前方から気配がする。暗すぎてよく見えないけど、誰かがいるに違いない。しかもその誰かは……俺に敵意を持っている。暗殺者かな?
いきなり周りが明るくなる。雲に隠れていた月が顔を出したのだ。それで俺は自分の前方にいる存在を目視することができた。あれは……。
「……何だ、あれは?」
俺は驚いてしまった。俺の前方にいたのは、人間ではなかった。とてつもなく巨大な……真っ赤な鱗に包まれた胴体を持っている……化け物だ。
「『赤竜』だと……?」
真っ赤な胴体と翼を持ち、強靭な4つの足で大地を踏みにじり、悪魔のような恐ろしい形相で俺を睨んでいる。大きさは城1つに匹敵するくらいだ。童話や小説に出てくる『赤竜』が……目の前にいる。
「馬鹿な……」
驚きながらも、俺はその赤竜を注意深く観察した。やつは……左目に傷があって、右目だけで俺を見ている。つまり『隻眼の赤竜』だ。まさに人智を越えた化け物なのに……何故か親しみが感じられる。
「うっ!?」
『隻眼の赤竜』がいきなり前足を振るって、俺を攻撃した。俺は必死に身を投げて、その攻撃をギリギリ回避した。少しでも遅かったら、俺はもう死んでいたはずだ。
「やっぱり戦う気か!」
この『隻眼の赤竜』は今まで戦ってきた相手の中で間違いなく最強……いや、最強という言葉すら足りない化け物だ。俺は自分の全身が燃えるように熱くなるのを感じた。
「ちっ」
闘志が湧いてきたが、今の俺には戦鎚も剣もない。いくら何でも、素手でこんな化け物と戦うのは無理だ。

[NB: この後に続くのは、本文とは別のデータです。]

-- pv_equiv track=rewrite | github.com/Hoonst/algorithm | Samsung_Special/21609_middle_shark.py | rainbow_block
-- ===== SOURCE A (Python) =====
-- def rainbow_block(blocks):
--     max_zero_block = 0
--     rainbow = []
--     for block in blocks:
--         zero_block = len([i for i in block if i[-1] == 0])
--         if zero_block > max_zero_block:
--             max_zero_block = zero_block
--
--     for block in blocks:
--         if len([i for i in block if i[-1] == 0]) == max_zero_block:
--             rainbow.append(block)
--
--     return rainbow
-- ===== SOURCE B (Python) =====
-- def rainbow_block(blocks):
--     best = 0
--     winners = []
--     for block in blocks:
--         c = 0
--         for cell in block:
--             if cell[-1] == 0:
--                 c += 1
--         if c > best:
--             best = c
--             winners = [block]
--         elif c == best:
--             winners.append(block)
--     return winners
-- ===== Notes on version B (the rewrite author's own statement) =====
-- stated objective: alternative
-- what changed: Single streaming pass keeping a running (best, winners) pair that resets the winner list whenever a strictly larger zero-count appears, instead of A's two staged full scans (one to find the max, one to filter, each recomputing the counts).
import Mathlib
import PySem

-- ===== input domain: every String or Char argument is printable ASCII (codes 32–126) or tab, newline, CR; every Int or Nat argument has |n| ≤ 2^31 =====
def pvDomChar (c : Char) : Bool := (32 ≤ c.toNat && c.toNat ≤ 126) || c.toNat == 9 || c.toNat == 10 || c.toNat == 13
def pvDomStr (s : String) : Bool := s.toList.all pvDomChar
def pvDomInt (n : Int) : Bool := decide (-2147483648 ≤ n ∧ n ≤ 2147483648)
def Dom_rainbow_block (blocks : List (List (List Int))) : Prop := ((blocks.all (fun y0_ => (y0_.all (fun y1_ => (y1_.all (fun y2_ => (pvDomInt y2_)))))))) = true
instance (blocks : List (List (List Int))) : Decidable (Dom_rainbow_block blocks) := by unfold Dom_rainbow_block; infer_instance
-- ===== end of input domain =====

-- B replaces A's two staged scans (max pass + filter pass, each recomputing the zero-count)
-- by ONE streaming pass over blocks keeping a running (best, winners) pair that resets the
-- winner list whenever a strictly larger zero-count appears; objective: alternative.

-- ===== PORT A =====
-- zero_block = len([i for i in block if i[-1] == 0])
def pvCntA (block : List (List Int)) : Nat :=
  (block.filter (fun i => PySem.List.pyGet? i (-1) == some 0)).length

def rainbow_block (blocks : List (List (List Int))) : List (List (List Int)) :=
  let max_zero_block := blocks.foldl
    (fun m block => let zero_block := pvCntA block
                    if zero_block > m then zero_block else m) 0
  blocks.foldl
    (fun rainbow block =>
      if pvCntA block = max_zero_block then rainbow ++ [block] else rainbow) []

-- ===== PORT B =====
-- inner loop: c = 0; for cell in block: if cell[-1] == 0: c += 1
def pvCntB (block : List (List Int)) : Nat :=
  block.foldl (fun c cell => if PySem.List.pyGet? cell (-1) == some 0 then c + 1 else c) 0

-- one step of the streaming pass: reset winners on a strictly larger count, append on a tie
def pvStepB (st : Nat × List (List (List Int))) (block : List (List Int)) :
    Nat × List (List (List Int)) :=
  let c := pvCntB block
  if c > st.1 then (c, [block])
  else if c = st.1 then (st.1, st.2 ++ [block])
  else st

def rainbow_block_alt (blocks : List (List (List Int))) : List (List (List Int)) :=
  (blocks.foldl pvStepB (0, [])).2

-- ===== PRECONDITION & SPEC =====
-- Pre_ excludes blocks containing an empty cell, on which both Pythons raise IndexError (cell[-1]).
def Pre_rainbow_block (blocks : List (List (List Int))) : Prop :=
  ∀ block ∈ blocks, ∀ cell ∈ block, cell ≠ []
instance (blocks : List (List (List Int))) : Decidable (Pre_rainbow_block blocks) := by unfold Pre_rainbow_block; infer_instance
def pvWitness_rainbow_block : List (List (List Int)) := [[[1, 0], [2]], [[0]], []]

def Spec_rainbow_block (blocks : List (List (List Int))) (out : List (List (List Int))) : Prop := out = rainbow_block_alt blocks
instance (blocks : List (List (List Int))) (out : List (List (List Int))) : Decidable (Spec_rainbow_block blocks out) := by unfold Spec_rainbow_block; infer_instance

-- ===== CLAIM =====
def Claim_equal_rainbow_block : Prop := ∀ (blocks : List (List (List Int))), Dom_rainbow_block blocks → Pre_rainbow_block blocks → Spec_rainbow_block blocks (rainbow_block blocks)

-- ===== LEMMAS AND PROOFS =====

lemma cntB_acc (block : List (List Int)) (a : Nat) :
    block.foldl (fun c cell => if PySem.List.pyGet? cell (-1) == some 0 then c + 1 else c) a
      = a + pvCntA block := by
  unfold pvCntA
  induction block generalizing a with
  | nil => simp
  | cons c cs ih =>
    rw [List.foldl_cons, List.filter_cons]
    cases h : (PySem.List.pyGet? c (-1) == some 0)
    · rw [if_neg (by simp), if_neg (by simp), ih]
    · rw [if_pos (by simp), if_pos (by simp), ih, List.length_cons]
      omega

lemma cnt_eq (block : List (List Int)) : pvCntB block = pvCntA block := by
  unfold pvCntB; rw [cntB_acc]; omega

-- the overall maximum A computes, parametric in the floor m
def pvMax (m : Nat) (blocks : List (List (List Int))) : Nat :=
  blocks.foldl (fun m b => max m (pvCntA b)) m

lemma maxA_eq (blocks : List (List (List Int))) (m : Nat) :
    blocks.foldl (fun m block => let z := pvCntA block; if z > m then z else m) m
      = pvMax m blocks := by
  unfold pvMax
  induction blocks generalizing m with
  | nil => rfl
  | cons b bs ih =>
    simp only [List.foldl_cons]
    rw [ih]
    congr 1
    rw [Nat.max_def]
    split_ifs <;> omega

lemma pvMax_ge (blocks : List (List (List Int))) (m : Nat) : m ≤ pvMax m blocks := by
  unfold pvMax
  induction blocks generalizing m with
  | nil => simp
  | cons b bs ih => exact le_trans (Nat.le_max_left _ _) (ih _)

-- one unfolded step of the streaming pass
lemma step_eq (m : Nat) (ws : List (List (List Int))) (b : List (List Int)) :
    pvStepB (m, ws) b
      = if pvCntA b > m then (pvCntA b, [b])
        else if pvCntA b = m then (m, ws ++ [b]) else (m, ws) := by
  unfold pvStepB
  rw [cnt_eq]

-- invariant of the streaming pass: final best is pvMax, winners are the kept prefix ++ filter
lemma stream_inv (blocks : List (List (List Int))) (m : Nat) (ws : List (List (List Int))) :
    blocks.foldl pvStepB (m, ws)
      = (pvMax m blocks,
         (if pvMax m blocks = m then ws else [])
           ++ blocks.filter (fun b => pvCntA b = pvMax m blocks)) := by
  induction blocks generalizing m ws with
  | nil => simp [pvMax]
  | cons b bs ih =>
    have hM : pvMax m (b :: bs) = pvMax (max m (pvCntA b)) bs := rfl
    rw [List.foldl_cons, step_eq, List.filter_cons, hM]
    by_cases h1 : pvCntA b > m
    · rw [if_pos h1, ih]
      have hmx : max m (pvCntA b) = pvCntA b := by omega
      rw [hmx]
      have hge := pvMax_ge bs (pvCntA b)
      have hne : pvMax (pvCntA b) bs ≠ m := by omega
      by_cases h2 : pvCntA b = pvMax (pvCntA b) bs
      · rw [← h2]
        have h5 : ¬ pvCntA b = m := by omega
        simp [h5]
      · simp [h2, hne, Ne.symm h2]
    · have hmx : max m (pvCntA b) = m := by omega
      rw [hmx]
      have hge := pvMax_ge bs m
      by_cases h2 : pvCntA b = m
      · rw [if_neg h1, if_pos h2, ih]
        by_cases h3 : pvMax m bs = m
        · simp [h3, h2.trans h3.symm]
        · have h4 : ¬ pvCntA b = pvMax m bs := by omega
          simp [h3, h4]
      · rw [if_neg h1, if_neg h2, ih]
        have h4 : ¬ pvCntA b = pvMax m bs := by omega
        simp [h4]

-- A's second pass is exactly the filter by the max
lemma filterA_eq (blocks : List (List (List Int))) (M : Nat) (acc : List (List (List Int))) :
    blocks.foldl (fun r block => if pvCntA block = M then r ++ [block] else r) acc
      = acc ++ blocks.filter (fun b => pvCntA b = M) := by
  induction blocks generalizing acc with
  | nil => simp
  | cons b bs ih =>
    simp only [List.foldl_cons, List.filter_cons]
    by_cases h : pvCntA b = M <;> simp [h, ih]

-- ===== VERDICT =====
theorem rainbow_block_spec : Claim_equal_rainbow_block := by
  intro blocks _ _
  unfold Spec_rainbow_block rainbow_block rainbow_block_alt
  simp only
  rw [maxA_eq, filterA_eq, stream_inv]
  simp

俺は素早く周りの地形を確認した。ただただ広い荒野だ。つまり逃げることも隠れることも不可能だ。戦うしかない。
拳を握りしめて、全身の力を一点に集中する。そして大きく踏み込み、目の前の巨大な化け物に拳を叩き込む。大きな針葉樹すら破壊できる、俺の最大の一撃だ。
俺が一撃を放った瞬間、隻眼の赤竜も突進してくる。俺を噛み殺すために口を開けて、鋭い牙をむき出す。
「ぐおおおおお!」
時間が止まったかのような遅い世界の中で、俺の拳と赤竜の牙が激突する。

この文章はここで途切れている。